Of cocaine, moral fiber, and redemption

I find Gramsci’s reflection on cocaine more interesting—perhaps, because they may offer an alternative path through the organicist bric-à-brac that avoids falling off the cliffs of nostalgic reminiscences marking little more than age. There are two passages I have in mind, both from p. 71. Gramsci is commenting about the drug users in Turin and Bologna who will walk free since cocaine consumption is not a crime. They’ll walk away as they should, innocent as they are of actions that are the necessary consequence of bourgeois society, he claims:

“It is quite natural that this kind of putrid scum will be produced: people without ends, without morals, without history. […] Pure animality, the pleasures of the senses, the mechanical action of nerve and muscle. […] I am amazed that so *few* slip down the slope of destructive pleasures.”

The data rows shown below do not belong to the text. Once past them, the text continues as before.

-- pv_equiv track=rewrite | github.com/john91002004/Python-Basic-Course | python_homework.py | generateNxMComplexTableText
-- ===== SOURCE A (Python) =====
-- def generateNxMComplexTableText(N:int, M:int):
--     tmp_list = []
--     complex_arr = generateNxMComplexArray(N, M)
--     string_arr = convertComplexArrayElementTypeToString(complex_arr)
--     for item in string_arr:
--         line = ' '.join(item)
--         tmp_list.append(line)
--     return '\n'.join(tmp_list)
--
-- def convertComplexArrayElementTypeToString(arr):
--     for i in range( len(arr) ):
--         for j in range( len(arr[i]) ):
--             arr[i][j] = str(arr[i][j])
--     return arr
--
-- def generateNxMComplexArray(N:int, M:int):
--     arr = []
--     for a in range(N+1):
--         arr.append([])
--         for b in range(M+1):
--             complexNum = complex(a, b)
--             arr[a].append(complexNum)
--     return arr
-- ===== SOURCE B (Python) =====
-- def generateNxMComplexTableText(N: int, M: int):
--     # Assemble each row with one join over precomputed column-digit strings and a
--     # composite separator; no complex numbers or per-cell str(complex) calls.
--     if N < 0:
--         return ''
--     bs = [str(b) for b in range(M + 1)]
--     row0 = ('j '.join(bs) + 'j') if bs else ''
--     rows = [row0]
--     for a in range(1, N + 1):
--         sa = str(a)
--         rows.append(('(' + sa + '+' + ('j) (' + sa + '+').join(bs) + 'j)') if bs else '')
--     return '\n'.join(rows)
-- ===== Notes on version B (the rewrite author's own statement) =====
-- stated objective: faster
-- what changed: B never builds complex numbers or a 2-D array: it precomputes the decimal strings of the column indices once, emits the first row by joining them with separator 'j ', and assembles every other row with a single join over that same precomputed list using the composite separator 'j) ('+str(a)+'+', exploiting the regular shape of str(complex(a,b)).
import Mathlib
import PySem

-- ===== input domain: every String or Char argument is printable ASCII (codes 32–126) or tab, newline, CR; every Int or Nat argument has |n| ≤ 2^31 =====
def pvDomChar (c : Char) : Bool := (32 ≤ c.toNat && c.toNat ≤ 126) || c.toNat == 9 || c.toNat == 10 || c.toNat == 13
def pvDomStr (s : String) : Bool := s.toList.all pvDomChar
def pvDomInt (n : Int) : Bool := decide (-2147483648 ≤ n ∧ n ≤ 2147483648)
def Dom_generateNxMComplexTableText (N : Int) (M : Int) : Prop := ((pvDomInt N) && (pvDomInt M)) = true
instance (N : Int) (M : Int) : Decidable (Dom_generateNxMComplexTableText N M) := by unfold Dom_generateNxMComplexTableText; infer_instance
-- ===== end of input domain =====

-- B drops the complex array entirely and assembles each row by one join over precomputed
-- column-digit strings with a composite separator; objective: alternative formulation.

-- str(complex(a, b)) for 0 ≤ a, b (the only values produced here): '0j'-style when the
-- real part is 0, '(a+bj)' otherwise; exact on nonnegative integers ≤ 2^31 (floats are exact there).
def pvComplexStr (a b : Int) : String :=
  if a = 0 then PySem.Int.toStr b ++ "j"
  else "(" ++ PySem.Int.toStr a ++ "+" ++ PySem.Int.toStr b ++ "j)"

-- ===== PORT A =====
def generateNxMComplexArray (N : Int) (M : Int) : List (List (Int × Int)) :=
  (PySem.List.pyRange 0 (N + 1) 1).foldl (fun arr a =>
    let arr := arr ++ [[]]
    (PySem.List.pyRange 0 (M + 1) 1).foldl (fun arr b =>
      -- arr[a].append(complex(a, b))
      arr.set a.toNat (PySem.List.pyGetD arr a [] ++ [(a, b)])) arr) []

-- Python mutates arr[i][j] := str(arr[i][j]) at every index of the rectangular table; since the
-- element type changes, the index loops are ported as the elementwise map (exact: every cell visited once).
def convertComplexArrayElementTypeToString (arr : List (List (Int × Int))) : List (List String) :=
  arr.map (fun row => row.map (fun c => pvComplexStr c.1 c.2))

def generateNxMComplexTableText (N : Int) (M : Int) : String :=
  let complex_arr := generateNxMComplexArray N M
  let string_arr := convertComplexArrayElementTypeToString complex_arr
  let tmp_list := string_arr.foldl (fun tmp item => tmp ++ [PySem.Str.join " " item]) []
  PySem.Str.join "\n" tmp_list

-- ===== PORT B =====
def generateNxMComplexTableText_alt (N : Int) (M : Int) : String :=
  if N < 0 then "" else
    let bs := (PySem.List.pyRange 0 (M + 1) 1).map PySem.Int.toStr
    let row0 := if bs = [] then "" else PySem.Str.join "j " bs ++ "j"
    let rows := (PySem.List.pyRange 1 (N + 1) 1).foldl (fun rows a =>
      let sa := PySem.Int.toStr a
      rows ++ [if bs = [] then ""
               else "(" ++ sa ++ "+" ++ PySem.Str.join ("j) (" ++ sa ++ "+") bs ++ "j)"]) [row0]
    PySem.Str.join "\n" rows

-- ===== PRECONDITION & SPEC =====
def Spec_generateNxMComplexTableText (N : Int) (M : Int) (out : String) : Prop := out = generateNxMComplexTableText_alt N M
instance (N : Int) (M : Int) (out : String) : Decidable (Spec_generateNxMComplexTableText N M out) := by unfold Spec_generateNxMComplexTableText; infer_instance

-- ===== CLAIM (what is proved, stated in full; the proofs are below) =====
def Claim_equal_generateNxMComplexTableText : Prop := ∀ (N : Int) (M : Int), Dom_generateNxMComplexTableText N M → Spec_generateNxMComplexTableText N M (generateNxMComplexTableText N M)

-- ===== LEMMAS AND PROOFS =====

-- the inner loop of generateNxMComplexArray only ever extends the last row
lemma inner_loop_eq (a : Int) (rows : List (List (Int × Int))) (cur : List (Int × Int))
    (bs : List Int) (ha : a.toNat = rows.length) (ha0 : 0 ≤ a) :
    bs.foldl (fun arr b => arr.set a.toNat (PySem.List.pyGetD arr a [] ++ [(a, b)]))
      (rows ++ [cur]) = rows ++ [cur ++ bs.map (fun b => (a, b))] := by
  induction bs generalizing cur with
  | nil => simp
  | cons b bs ih =>
    have hget : PySem.List.pyGetD (rows ++ [cur]) a [] = cur := by
      obtain ⟨k, rfl⟩ := Int.eq_ofNat_of_zero_le ha0
      have hk : k = rows.length := by simpa using ha
      rw [PySem.List.pyGetD_natCast, hk]
      simp [List.getD]
    have hset : (rows ++ [cur]).set a.toNat (cur ++ [(a, b)]) = rows ++ [cur ++ [(a, b)]] := by
      rw [ha, List.set_append_right _ _ (le_refl _)]
      simp
    simp only [List.foldl_cons, hget, hset, ih (cur ++ [(a, b)])]
    simp

-- the outer loop builds the rows of the table, one per a
lemma outer_loop_eq (M : Int) (n : ℕ) : ∀ (a0 : Int) (rows : List (List (Int × Int))),
    0 ≤ a0 → a0.toNat = rows.length → n = (a0 + n - a0).toNat →
    (PySem.List.pyRange a0 (a0 + n) 1).foldl (fun arr a =>
        let arr := arr ++ [[]]
        (PySem.List.pyRange 0 (M + 1) 1).foldl (fun arr b =>
          arr.set a.toNat (PySem.List.pyGetD arr a [] ++ [(a, b)])) arr) rows
      = rows ++ (PySem.List.pyRange a0 (a0 + n) 1).map (fun a =>
          (PySem.List.pyRange 0 (M + 1) 1).map (fun b => (a, b))) := by
  induction n with
  | zero =>
    intro a0 rows _ _ _
    simp only [Nat.cast_zero, add_zero]
    rw [PySem.List.pyRange_one_eq_nil le_rfl]
    simp
  | succ n ih =>
    intro a0 rows h0 hlen _
    have hcons : PySem.List.pyRange a0 (a0 + (n + 1 : ℕ)) 1
        = a0 :: PySem.List.pyRange (a0 + 1) (a0 + (n + 1 : ℕ)) 1 :=
      PySem.List.pyRange_one_cons (by push_cast; omega)
    have hstep : (PySem.List.pyRange 0 (M + 1) 1).foldl (fun arr b =>
          arr.set a0.toNat (PySem.List.pyGetD arr a0 [] ++ [(a0, b)])) (rows ++ [[]])
        = rows ++ [(PySem.List.pyRange 0 (M + 1) 1).map (fun b => (a0, b))] := by
      rw [inner_loop_eq a0 rows [] _ hlen h0]; simp
    have harith : (a0 : Int) + (n + 1 : ℕ) = (a0 + 1) + n := by push_cast; ring
    rw [hcons]
    simp only [List.foldl_cons, List.map_cons, hstep]
    rw [harith, ih (a0 + 1) (rows ++ [(PySem.List.pyRange 0 (M + 1) 1).map (fun b => (a0, b))])
      (by omega) (by simp; omega) (by omega)]
    simp

lemma array_eq (N M : Int) : generateNxMComplexArray N M
    = (PySem.List.pyRange 0 (N + 1) 1).map (fun a =>
        (PySem.List.pyRange 0 (M + 1) 1).map (fun b => (a, b))) := by
  unfold generateNxMComplexArray
  by_cases h : 0 ≤ N + 1
  · have : N + 1 = (0 : Int) + (N + 1).toNat := by omega
    rw [this, outer_loop_eq M (N + 1).toNat 0 [] (le_refl 0) rfl (by omega)]
    simp
  · rw [PySem.List.pyRange_one_eq_nil (show (N : Int) + 1 ≤ 0 by omega)]
    simp

-- A as a flat join of per-a row strings
lemma a_eq_rows (N M : Int) : generateNxMComplexTableText N M
    = PySem.Str.join "\n" ((PySem.List.pyRange 0 (N + 1) 1).map (fun a =>
        PySem.Str.join " " ((PySem.List.pyRange 0 (M + 1) 1).map (fun b => pvComplexStr a b)))) := by
  unfold generateNxMComplexTableText convertComplexArrayElementTypeToString
  rw [array_eq]
  simp only [PySem.List.foldl_append_singleton_eq_map, List.nil_append, List.map_map]
  simp [Function.comp_def]

-- joining items 'P ++ s ++ Q' with sep = joining the s with the composite separator 'Q ++ sep ++ P'
lemma chars_join_affix (sep P Q : List Char) (bs : List (List Char)) (h : bs ≠ []) :
    PySem.Chars.join sep (bs.map (fun s => P ++ s ++ Q))
      = P ++ PySem.Chars.join (Q ++ sep ++ P) bs ++ Q := by
  induction bs with
  | nil => exact absurd rfl h
  | cons x rest ih =>
    cases rest with
    | nil => simp [PySem.Chars.join_singleton]
    | cons y rest' =>
      have htail : PySem.Chars.join sep ((P ++ y ++ Q) :: rest'.map (fun s => P ++ s ++ Q))
          = P ++ PySem.Chars.join (Q ++ sep ++ P) (y :: rest') ++ Q := by
        simpa using ih (by simp)
      rw [List.map_cons, List.map_cons, PySem.Chars.join_cons_cons, htail,
        PySem.Chars.join_cons_cons (Q ++ sep ++ P) x y]
      simp

lemma str_join_affix (sep P Q : String) (bs : List String) (h : bs ≠ []) :
    PySem.Str.join sep (bs.map (fun s => P ++ s ++ Q))
      = P ++ PySem.Str.join (Q ++ sep ++ P) bs ++ Q := by
  apply String.toList_inj.mp
  simp only [String.toList_append, PySem.Str.toList_join, List.map_map, Function.comp_def,
    String.toList_append]
  rw [show (List.map (fun x => P.toList ++ x.toList ++ Q.toList) bs)
        = (bs.map String.toList).map (fun l => P.toList ++ l ++ Q.toList) by
      simp [List.map_map, Function.comp_def]]
  exact chars_join_affix _ _ _ _ (by simpa using h)

-- a nonzero row of A equals B's composite-separator join
lemma row_eq (a M : Int) (ha : a ≠ 0) (hM : 0 ≤ M) :
    PySem.Str.join " " ((PySem.List.pyRange 0 (M + 1) 1).map (fun b => pvComplexStr a b))
      = "(" ++ PySem.Int.toStr a ++ "+"
        ++ PySem.Str.join ("j) (" ++ PySem.Int.toStr a ++ "+")
            ((PySem.List.pyRange 0 (M + 1) 1).map PySem.Int.toStr) ++ "j)" := by
  have hne : (PySem.List.pyRange 0 (M + 1) 1).map PySem.Int.toStr ≠ [] := by
    rw [PySem.List.pyRange_one_cons (by omega)]; simp
  have hmap : (PySem.List.pyRange 0 (M + 1) 1).map (fun b => pvComplexStr a b)
      = ((PySem.List.pyRange 0 (M + 1) 1).map PySem.Int.toStr).map
          (fun s => ("(" ++ PySem.Int.toStr a ++ "+") ++ s ++ "j)") := by
    simp only [List.map_map, Function.comp_def]
    refine List.map_congr_left (fun b _ => ?_)
    simp [pvComplexStr, ha]
  rw [hmap, str_join_affix _ _ _ _ hne]
  have hsep : ("j)" : String) ++ " " ++ ("(" ++ PySem.Int.toStr a ++ "+")
      = "j) (" ++ PySem.Int.toStr a ++ "+" := by
    apply String.toList_inj.mp
    simp [String.toList_append]
  rw [hsep]

-- row zero of A equals B's 'j '-join
lemma row_zero_eq (M : Int) (hM : 0 ≤ M) :
    PySem.Str.join " " ((PySem.List.pyRange 0 (M + 1) 1).map (fun b => pvComplexStr 0 b))
      = PySem.Str.join "j " ((PySem.List.pyRange 0 (M + 1) 1).map PySem.Int.toStr) ++ "j" := by
  have hne : (PySem.List.pyRange 0 (M + 1) 1).map PySem.Int.toStr ≠ [] := by
    rw [PySem.List.pyRange_one_cons (by omega)]; simp
  have hmap : (PySem.List.pyRange 0 (M + 1) 1).map (fun b => pvComplexStr 0 b)
      = ((PySem.List.pyRange 0 (M + 1) 1).map PySem.Int.toStr).map
          (fun s => ("" : String) ++ s ++ "j") := by
    simp [List.map_map, Function.comp_def, pvComplexStr]
  rw [hmap, str_join_affix _ _ _ _ hne]
  have hsep : ("j" : String) ++ " " ++ "" = "j " := by
    apply String.toList_inj.mp
    simp
  rw [hsep]
  apply String.toList_inj.mp
  simp

lemma join_empty (sep : String) : PySem.Str.join sep ([] : List String) = "" := by
  apply String.toList_inj.mp
  simp [PySem.Str.toList_join, PySem.Chars.join_nil]

-- ===== VERDICT (by name: the statement is the Claim_ definition above) =====
theorem generateNxMComplexTableText_spec : Claim_equal_generateNxMComplexTableText := by
  intro N M _
  unfold Spec_generateNxMComplexTableText
  rw [a_eq_rows]
  simp only [generateNxMComplexTableText_alt]
  by_cases hN : N < 0
  · rw [if_pos hN, PySem.List.pyRange_one_eq_nil (show N + 1 ≤ 0 by omega)]
    simp [join_empty]
  · rw [if_neg hN]
    simp only [PySem.List.foldl_append_singleton_eq_map]
    congr 1
    rw [PySem.List.pyRange_one_cons (show (0 : Int) < N + 1 by omega), List.map_cons]
    by_cases hM : (0 : Int) ≤ M
    · have hbs : (PySem.List.pyRange 0 (M + 1) 1).map PySem.Int.toStr ≠ [] := by
        rw [PySem.List.pyRange_one_cons (by omega)]; simp
      rw [if_neg hbs, row_zero_eq M hM]
      congr 1
      refine List.map_congr_left (fun a hamem => ?_)
      have ha1 : 1 ≤ a := (PySem.List.mem_pyRange_one.mp hamem).1
      rw [if_neg hbs, row_eq a M (by omega) hM]
    · have hbs : (PySem.List.pyRange 0 (M + 1) 1).map PySem.Int.toStr = [] := by
        rw [PySem.List.pyRange_one_eq_nil (by omega)]; simp
      rw [if_pos hbs, PySem.List.pyRange_one_eq_nil (show M + 1 ≤ 0 by omega)]
      simp only [List.map_nil, join_empty]
      congr 1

The explicit dualism underwriting this statement is remarkable in itself, even though it is not completely clear at which level it is pitched. Ontological, à la Kojève? Or is it purely axiological, à la Kant? But perhaps even more interesting is that last phrase, “destructive pleasures.” (I wish I could find the Italian, btw, but this piece is not included in the publicly available selection of his writings). It is easy to let your eyes skim over a trite clause used and abused when talking of drugs. But let us think about it for a second. Are the pleasures destructive because it is cocaine that triggers them, or are they destructive because they are pleasant? It seems pretty obvious to me that the latter interpretation is much better, otherwise the previous line about pure animality would make no sense. And what is the remedy to these dangerous pleasures whose looming destruction should have felled many more than it did?

“Work is the only thing that confers moral impulses: it is the crucible in which the spiritual essences that can give a meaning to our lives are volatized” [1]

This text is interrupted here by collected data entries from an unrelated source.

-- pv_equiv track=rewrite | github.com/estebancarlin/AlternanceRecherche-WorkStudy- | AlternanceCode/src/utils.py | make_groups
-- ===== SOURCE A (Python) =====
-- def make_groups(names):
--     idx = range(len(names))
--     return (
--         [i for i in idx if 'loss' in names[i]],
--         [i for i in idx if 'acc' in names[i] and 'loss' not in names[i]],
--         [i for i in idx if 'iou' in names[i] and 'loss' not in names[i]],
--         [i for i in idx if 'entropy' in names[i] and 'loss' not in names[i]]
--     )
-- ===== SOURCE B (Python) =====
-- def make_groups(names):
--     loss, acc, iou, entropy = [], [], [], []
--     for i, name in enumerate(names):
--         if 'loss' in name:
--             loss.append(i)
--         else:
--             if 'acc' in name:
--                 acc.append(i)
--             if 'iou' in name:
--                 iou.append(i)
--             if 'entropy' in name:
--                 entropy.append(i)
--     return loss, acc, iou, entropy
-- ===== Notes on version B (the rewrite author's own statement) =====
-- stated objective: faster
-- what changed: Replaces four separate comprehension scans over the index range (each re-testing the 'loss' membership) with a single enumerate pass maintaining four accumulator lists, gating the three non-loss checks behind one 'loss' test.
import Mathlib
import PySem

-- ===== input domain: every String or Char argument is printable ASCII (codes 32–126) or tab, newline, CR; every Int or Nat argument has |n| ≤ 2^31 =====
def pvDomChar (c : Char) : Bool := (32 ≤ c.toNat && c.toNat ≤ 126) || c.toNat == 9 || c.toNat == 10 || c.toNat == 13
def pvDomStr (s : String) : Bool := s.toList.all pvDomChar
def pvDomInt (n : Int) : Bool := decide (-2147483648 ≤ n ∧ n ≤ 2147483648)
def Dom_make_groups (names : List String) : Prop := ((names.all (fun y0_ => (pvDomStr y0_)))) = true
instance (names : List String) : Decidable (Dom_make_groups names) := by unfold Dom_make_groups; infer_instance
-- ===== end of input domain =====

-- B replaces A's four comprehension scans with one enumerate pass keeping four accumulators (objective: faster, constant factor).

-- ===== PORT A =====
def make_groups (names : List String) : List Int × List Int × List Int × List Int :=
  let idx := PySem.List.pyRange 0 (names.length : Int) 1
  ( idx.filter (fun i => PySem.Str.isIn "loss" (PySem.List.pyGetD names i "")),
    idx.filter (fun i => PySem.Str.isIn "acc" (PySem.List.pyGetD names i "") &&
                         !PySem.Str.isIn "loss" (PySem.List.pyGetD names i "")),
    idx.filter (fun i => PySem.Str.isIn "iou" (PySem.List.pyGetD names i "") &&
                         !PySem.Str.isIn "loss" (PySem.List.pyGetD names i "")),
    idx.filter (fun i => PySem.Str.isIn "entropy" (PySem.List.pyGetD names i "") &&
                         !PySem.Str.isIn "loss" (PySem.List.pyGetD names i "")) )

-- ===== PORT B =====
-- the loop body of Source B: one (index, name) pair updates the four accumulators
def bStep (st : List Int × List Int × List Int × List Int) (p : Int × String) :
    List Int × List Int × List Int × List Int :=
  let (l, a, u, e) := st
  let (i, name) := p
  if PySem.Str.isIn "loss" name then
    (l ++ [i], a, u, e)
  else
    (l,
     if PySem.Str.isIn "acc" name then a ++ [i] else a,
     if PySem.Str.isIn "iou" name then u ++ [i] else u,
     if PySem.Str.isIn "entropy" name then e ++ [i] else e)

def make_groups_alt (names : List String) : List Int × List Int × List Int × List Int :=
  (PySem.List.enumerate names 0).foldl bStep ([], [], [], [])

-- ===== PRECONDITION & SPEC =====
def Spec_make_groups (names : List String) (out : List Int × List Int × List Int × List Int) : Prop := out = make_groups_alt names
instance (names : List String) (out : List Int × List Int × List Int × List Int) : Decidable (Spec_make_groups names out) := by unfold Spec_make_groups; infer_instance

-- ===== CLAIM (what is proved, stated in full; the proofs are below) =====
def Claim_equal_make_groups : Prop := ∀ (names : List String), Dom_make_groups names → Spec_make_groups names (make_groups names)

-- ===== LEMMAS AND PROOFS =====

-- the fold over (j, g j) pairs accumulates exactly A's four filters
theorem bStep_foldl (g : Int → String) (l L A U E : List Int) :
    (l.map (fun j => (j, g j))).foldl bStep (L, A, U, E) =
      (L ++ l.filter (fun j => PySem.Str.isIn "loss" (g j)),
       A ++ l.filter (fun j => PySem.Str.isIn "acc" (g j) && !PySem.Str.isIn "loss" (g j)),
       U ++ l.filter (fun j => PySem.Str.isIn "iou" (g j) && !PySem.Str.isIn "loss" (g j)),
       E ++ l.filter (fun j => PySem.Str.isIn "entropy" (g j) && !PySem.Str.isIn "loss" (g j))) := by
  induction l generalizing L A U E with
  | nil => simp
  | cons j t ih =>
    simp only [List.map_cons, List.foldl_cons, List.filter_cons, bStep,
      PySem.Str.isIn_eq]
    by_cases hl : PySem.Chars.isIn ['l','o','s','s'] (g j).toList = true
    · simp [hl, ih]
    · simp only [Bool.not_eq_true] at hl
      by_cases ha : PySem.Chars.isIn ['a','c','c'] (g j).toList = true <;>
      by_cases hu : PySem.Chars.isIn ['i','o','u'] (g j).toList = true <;>
      by_cases he : PySem.Chars.isIn ['e','n','t','r','o','p','y'] (g j).toList = true <;>
        simp [hl, ha, hu, he, ih]

-- ===== VERDICT (by name: the statement is the Claim_ definition above) =====
theorem make_groups_spec : Claim_equal_make_groups := by
  intro names _
  unfold Spec_make_groups make_groups make_groups_alt
  rw [PySem.List.enumerate_eq_map_pyRange (d := "")]
  rw [bStep_foldl]
  simp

Really, Antonio? I would be tempted to gloss. Really, in 1918, right at the end of the most destructive war in the history of Europe, right in the middle of famine, poverty, and overall sorrow you are extolling redemption through work? Would not have been more courageous, more daring, more in tune with the spirit of the times whose necessary path we are claiming to follow to praise pleasure against work? Shouldn’t the revolution abolish work—and not just meaningless work, but work altogether, as even Marx claimed? (Not always and not very consistently, to tell the truth, but he still claimed it). Should not that be the promise, the great ideal that wold override the petty details of the misguided utopian thinkers?

What if the road across the swamp of the organic society would only go through pleasure—the pleasure of the senses and the mechanical action of nerves and muscle,” as it were? What if it is cocaine that may redeem us from work?

That is a question I think we will want to discuss, or at least keep in mind throughout this Gramscian journey we just started.

[1] The translation here makes little sense and the crucible metaphor, as written, goes obviously against Gramsci’s meaning. I think he must have written something like “l’essenza spirituale si cristallizza” o “si distilla.” It certainly does not evaporate…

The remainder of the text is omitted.